_WORK REQUEST:_ As the answer, set down the lines below from the one containing "subst h13; simp" through the one containing "subst h15; simp", exactly and inclusively, and no others.

(Saved entries)

[Start of Attachment]

-- pv_equiv track=rewrite | github.com/KeshavMajithia/mic | app_smart_fixed.py | _is_country_variation
-- ===== SOURCE A (Python) =====
-- def _is_country_variation(country_upper, location_upper):
--     """Check for common country name variations"""
--     variations = {
--         'USA': ['UNITED STATES', 'AMERICA', 'US'],
--         'UK': ['UNITED KINGDOM', 'BRITAIN', 'ENGLAND'],
--         'UAE': ['UNITED ARAB EMIRATES'],
--         'CYPRUS': ['EUROPE'],  # Cyprus might be under Europe
--         'RUSSIA': ['RUSSIAN FEDERATION'],
--         'SOUTH KOREA': ['KOREA'],
--         'NORTH KOREA': ['KOREA']
--     }
--
--     # Check if country has known variations
--     if country_upper in variations:
--         for variation in variations[country_upper]:
--             if variation in location_upper or location_upper in variation:
--                 return True
--
--     # Check reverse mapping
--     for main_country, var_list in variations.items():
--         if country_upper in var_list:
--             if main_country in location_upper or location_upper in main_country:
--                 return True
--
--     return False
-- ===== SOURCE B (Python) =====
-- # Single symmetric adjacency map: one lookup + one scan replaces the two forward/reverse loops.
-- _COUNTRY_ADJACENCY = {
--     'USA': ['UNITED STATES', 'AMERICA', 'US'],
--     'UK': ['UNITED KINGDOM', 'BRITAIN', 'ENGLAND'],
--     'UAE': ['UNITED ARAB EMIRATES'],
--     'CYPRUS': ['EUROPE'],
--     'RUSSIA': ['RUSSIAN FEDERATION'],
--     'SOUTH KOREA': ['KOREA'],
--     'NORTH KOREA': ['KOREA'],
--     'UNITED STATES': ['USA'],
--     'AMERICA': ['USA'],
--     'US': ['USA'],
--     'UNITED KINGDOM': ['UK'],
--     'BRITAIN': ['UK'],
--     'ENGLAND': ['UK'],
--     'UNITED ARAB EMIRATES': ['UAE'],
--     'EUROPE': ['CYPRUS'],
--     'RUSSIAN FEDERATION': ['RUSSIA'],
--     'KOREA': ['SOUTH KOREA', 'NORTH KOREA'],
-- }
--
-- def _is_country_variation(country_upper, location_upper):
--     """Check for common country name variations"""
--     return any(n in location_upper or location_upper in n
--                for n in _COUNTRY_ADJACENCY.get(country_upper, []))
-- ===== Notes on version B (the rewrite author's own statement) =====
-- stated objective: simpler
-- what changed: Replaced the forward loop plus reverse scan over the whole dict by a single precomputed symmetric adjacency dict: one lookup and one scan over the neighbors of country_upper.
import Mathlib
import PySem

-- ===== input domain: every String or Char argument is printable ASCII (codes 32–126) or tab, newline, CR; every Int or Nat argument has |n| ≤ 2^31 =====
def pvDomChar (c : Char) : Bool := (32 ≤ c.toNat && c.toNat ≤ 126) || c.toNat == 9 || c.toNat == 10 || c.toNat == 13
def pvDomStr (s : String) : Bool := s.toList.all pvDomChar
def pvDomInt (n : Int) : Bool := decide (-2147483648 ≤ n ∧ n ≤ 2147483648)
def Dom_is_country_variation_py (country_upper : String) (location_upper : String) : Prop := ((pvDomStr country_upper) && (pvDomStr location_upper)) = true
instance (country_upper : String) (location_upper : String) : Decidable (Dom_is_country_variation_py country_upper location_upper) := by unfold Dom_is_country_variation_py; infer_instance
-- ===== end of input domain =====

-- B replaces A's forward loop plus reverse scan over every dict entry by one precomputed
-- symmetric adjacency dict: a single lookup and one scan over the neighbors (objective: simpler).

-- ===== PORT A =====
def is_country_variation_py (country_upper : String) (location_upper : String) : Bool :=
  let variations : PySem.Dict String (List String) := PySem.Dict.mk [
    ("USA", ["UNITED STATES", "AMERICA", "US"]),
    ("UK", ["UNITED KINGDOM", "BRITAIN", "ENGLAND"]),
    ("UAE", ["UNITED ARAB EMIRATES"]),
    ("CYPRUS", ["EUROPE"]),
    ("RUSSIA", ["RUSSIAN FEDERATION"]),
    ("SOUTH KOREA", ["KOREA"]),
    ("NORTH KOREA", ["KOREA"])]
  -- 'if country_upper in variations: for variation in …: if … : return True'
  let forward : Bool :=
    if variations.contains country_upper then
      ((variations.get? country_upper).getD []).any
        (fun variation => PySem.Str.isIn variation location_upper || PySem.Str.isIn location_upper variation)
    else false
  if forward then true
  else
    -- 'for main_country, var_list in variations.items(): if country_upper in var_list: if … : return True'
    variations.items.any (fun p =>
      p.2.contains country_upper &&
        (PySem.Str.isIn p.1 location_upper || PySem.Str.isIn location_upper p.1))

-- ===== PORT B =====
def is_country_variation_py_alt (country_upper : String) (location_upper : String) : Bool :=
  let adjacency : PySem.Dict String (List String) := PySem.Dict.mk [
    ("USA", ["UNITED STATES", "AMERICA", "US"]),
    ("UK", ["UNITED KINGDOM", "BRITAIN", "ENGLAND"]),
    ("UAE", ["UNITED ARAB EMIRATES"]),
    ("CYPRUS", ["EUROPE"]),
    ("RUSSIA", ["RUSSIAN FEDERATION"]),
    ("SOUTH KOREA", ["KOREA"]),
    ("NORTH KOREA", ["KOREA"]),
    ("UNITED STATES", ["USA"]),
    ("AMERICA", ["USA"]),
    ("US", ["USA"]),
    ("UNITED KINGDOM", ["UK"]),
    ("BRITAIN", ["UK"]),
    ("ENGLAND", ["UK"]),
    ("UNITED ARAB EMIRATES", ["UAE"]),
    ("EUROPE", ["CYPRUS"]),
    ("RUSSIAN FEDERATION", ["RUSSIA"]),
    ("KOREA", ["SOUTH KOREA", "NORTH KOREA"])]
  (adjacency.getD country_upper []).any
    (fun n => PySem.Str.isIn n location_upper || PySem.Str.isIn location_upper n)

-- ===== PRECONDITION & SPEC =====
def Spec_is_country_variation_py (country_upper : String) (location_upper : String) (out : Bool) : Prop := out = is_country_variation_py_alt country_upper location_upper
instance (country_upper : String) (location_upper : String) (out : Bool) : Decidable (Spec_is_country_variation_py country_upper location_upper out) := by unfold Spec_is_country_variation_py; infer_instance

-- ===== CLAIM (what is proved, stated in full; the proofs are below) =====
def Claim_equal_is_country_variation_py : Prop := ∀ (country_upper : String) (location_upper : String), Dom_is_country_variation_py country_upper location_upper → Spec_is_country_variation_py country_upper location_upper (is_country_variation_py country_upper location_upper)

-- ===== LEMMAS AND PROOFS =====

-- ===== VERDICT (by name: the statement is the Claim_ definition above) =====
theorem is_country_variation_py_spec : Claim_equal_is_country_variation_py := by
  intro c l _
  unfold Spec_is_country_variation_py
  by_cases h0 : c = "USA"
  · subst h0; simp [is_country_variation_py, is_country_variation_py_alt,
      PySem.Dict.getD_eq_get?_getD, PySem.Dict.get?_mk_cons, PySem.Dict.contains_mk]
  by_cases h1 : c = "UK"
  · subst h1; simp [is_country_variation_py, is_country_variation_py_alt,
      PySem.Dict.getD_eq_get?_getD, PySem.Dict.get?_mk_cons, PySem.Dict.contains_mk]
  by_cases h2 : c = "UAE"
  · subst h2; simp [is_country_variation_py, is_country_variation_py_alt,
      PySem.Dict.getD_eq_get?_getD, PySem.Dict.get?_mk_cons, PySem.Dict.contains_mk]
  by_cases h3 : c = "CYPRUS"
  · subst h3; simp [is_country_variation_py, is_country_variation_py_alt,
      PySem.Dict.getD_eq_get?_getD, PySem.Dict.get?_mk_cons, PySem.Dict.contains_mk]
  by_cases h4 : c = "RUSSIA"
  · subst h4; simp [is_country_variation_py, is_country_variation_py_alt,
      PySem.Dict.getD_eq_get?_getD, PySem.Dict.get?_mk_cons, PySem.Dict.contains_mk]
  by_cases h5 : c = "SOUTH KOREA"
  · subst h5; simp [is_country_variation_py, is_country_variation_py_alt,
      PySem.Dict.getD_eq_get?_getD, PySem.Dict.get?_mk_cons, PySem.Dict.contains_mk]
  by_cases h6 : c = "NORTH KOREA"
  · subst h6; simp [is_country_variation_py, is_country_variation_py_alt,
      PySem.Dict.getD_eq_get?_getD, PySem.Dict.get?_mk_cons, PySem.Dict.contains_mk]
  by_cases h7 : c = "UNITED STATES"
  · subst h7; simp [is_country_variation_py, is_country_variation_py_alt,
      PySem.Dict.getD_eq_get?_getD, PySem.Dict.get?_mk_cons, PySem.Dict.contains_mk]
  by_cases h8 : c = "AMERICA"
  · subst h8; simp [is_country_variation_py, is_country_variation_py_alt,
      PySem.Dict.getD_eq_get?_getD, PySem.Dict.get?_mk_cons, PySem.Dict.contains_mk]
  by_cases h9 : c = "US"
  · subst h9; simp [is_country_variation_py, is_country_variation_py_alt,
      PySem.Dict.getD_eq_get?_getD, PySem.Dict.get?_mk_cons, PySem.Dict.contains_mk]
  by_cases h10 : c = "UNITED KINGDOM"
  · subst h10; simp [is_country_variation_py, is_country_variation_py_alt,
      PySem.Dict.getD_eq_get?_getD, PySem.Dict.get?_mk_cons, PySem.Dict.contains_mk]
  by_cases h11 : c = "BRITAIN"
  · subst h11; simp [is_country_variation_py, is_country_variation_py_alt,
      PySem.Dict.getD_eq_get?_getD, PySem.Dict.get?_mk_cons, PySem.Dict.contains_mk]
  by_cases h12 : c = "ENGLAND"
  · subst h12; simp [is_country_variation_py, is_country_variation_py_alt,
      PySem.Dict.getD_eq_get?_getD, PySem.Dict.get?_mk_cons, PySem.Dict.contains_mk]
  by_cases h13 : c = "UNITED ARAB EMIRATES"
  · subst h13; simp [is_country_variation_py, is_country_variation_py_alt,
      PySem.Dict.getD_eq_get?_getD, PySem.Dict.get?_mk_cons, PySem.Dict.contains_mk]
  by_cases h14 : c = "EUROPE"
  · subst h14; simp [is_country_variation_py, is_country_variation_py_alt,
      PySem.Dict.getD_eq_get?_getD, PySem.Dict.get?_mk_cons, PySem.Dict.contains_mk]
  by_cases h15 : c = "RUSSIAN FEDERATION"
  · subst h15; simp [is_country_variation_py, is_country_variation_py_alt,
      PySem.Dict.getD_eq_get?_getD, PySem.Dict.get?_mk_cons, PySem.Dict.contains_mk]
  by_cases h16 : c = "KOREA"
  · subst h16; simp [is_country_variation_py, is_country_variation_py_alt,
      PySem.Dict.getD_eq_get?_getD, PySem.Dict.get?_mk_cons, PySem.Dict.contains_mk]
  simp [is_country_variation_py, is_country_variation_py_alt,
      PySem.Dict.getD_eq_get?_getD, PySem.Dict.get?_mk_cons, PySem.Dict.contains_mk, PySem.Dict.get?, Ne.symm h0, Ne.symm h1, Ne.symm h2, Ne.symm h3, Ne.symm h4, Ne.symm h5, Ne.symm h6, Ne.symm h7, Ne.symm h8, Ne.symm h9, Ne.symm h10, Ne.symm h11, Ne.symm h12, Ne.symm h13, Ne.symm h14, Ne.symm h15, Ne.symm h16]
  tauto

[End of Attachment]

_RESPONSE TO THE TASK:_
  · subst h13; simp [is_country_variation_py, is_country_variation_py_alt,
      PySem.Dict.getD_eq_get?_getD, PySem.Dict.get?_mk_cons, PySem.Dict.contains_mk]
  by_cases h14 : c = "EUROPE"
  · subst h14; simp [is_country_variation_py, is_country_variation_py_alt,
      PySem.Dict.getD_eq_get?_getD, PySem.Dict.get?_mk_cons, PySem.Dict.contains_mk]
  by_cases h15 : c = "RUSSIAN FEDERATION"
  · subst h15; simp [is_country_variation_py, is_country_variation_py_alt,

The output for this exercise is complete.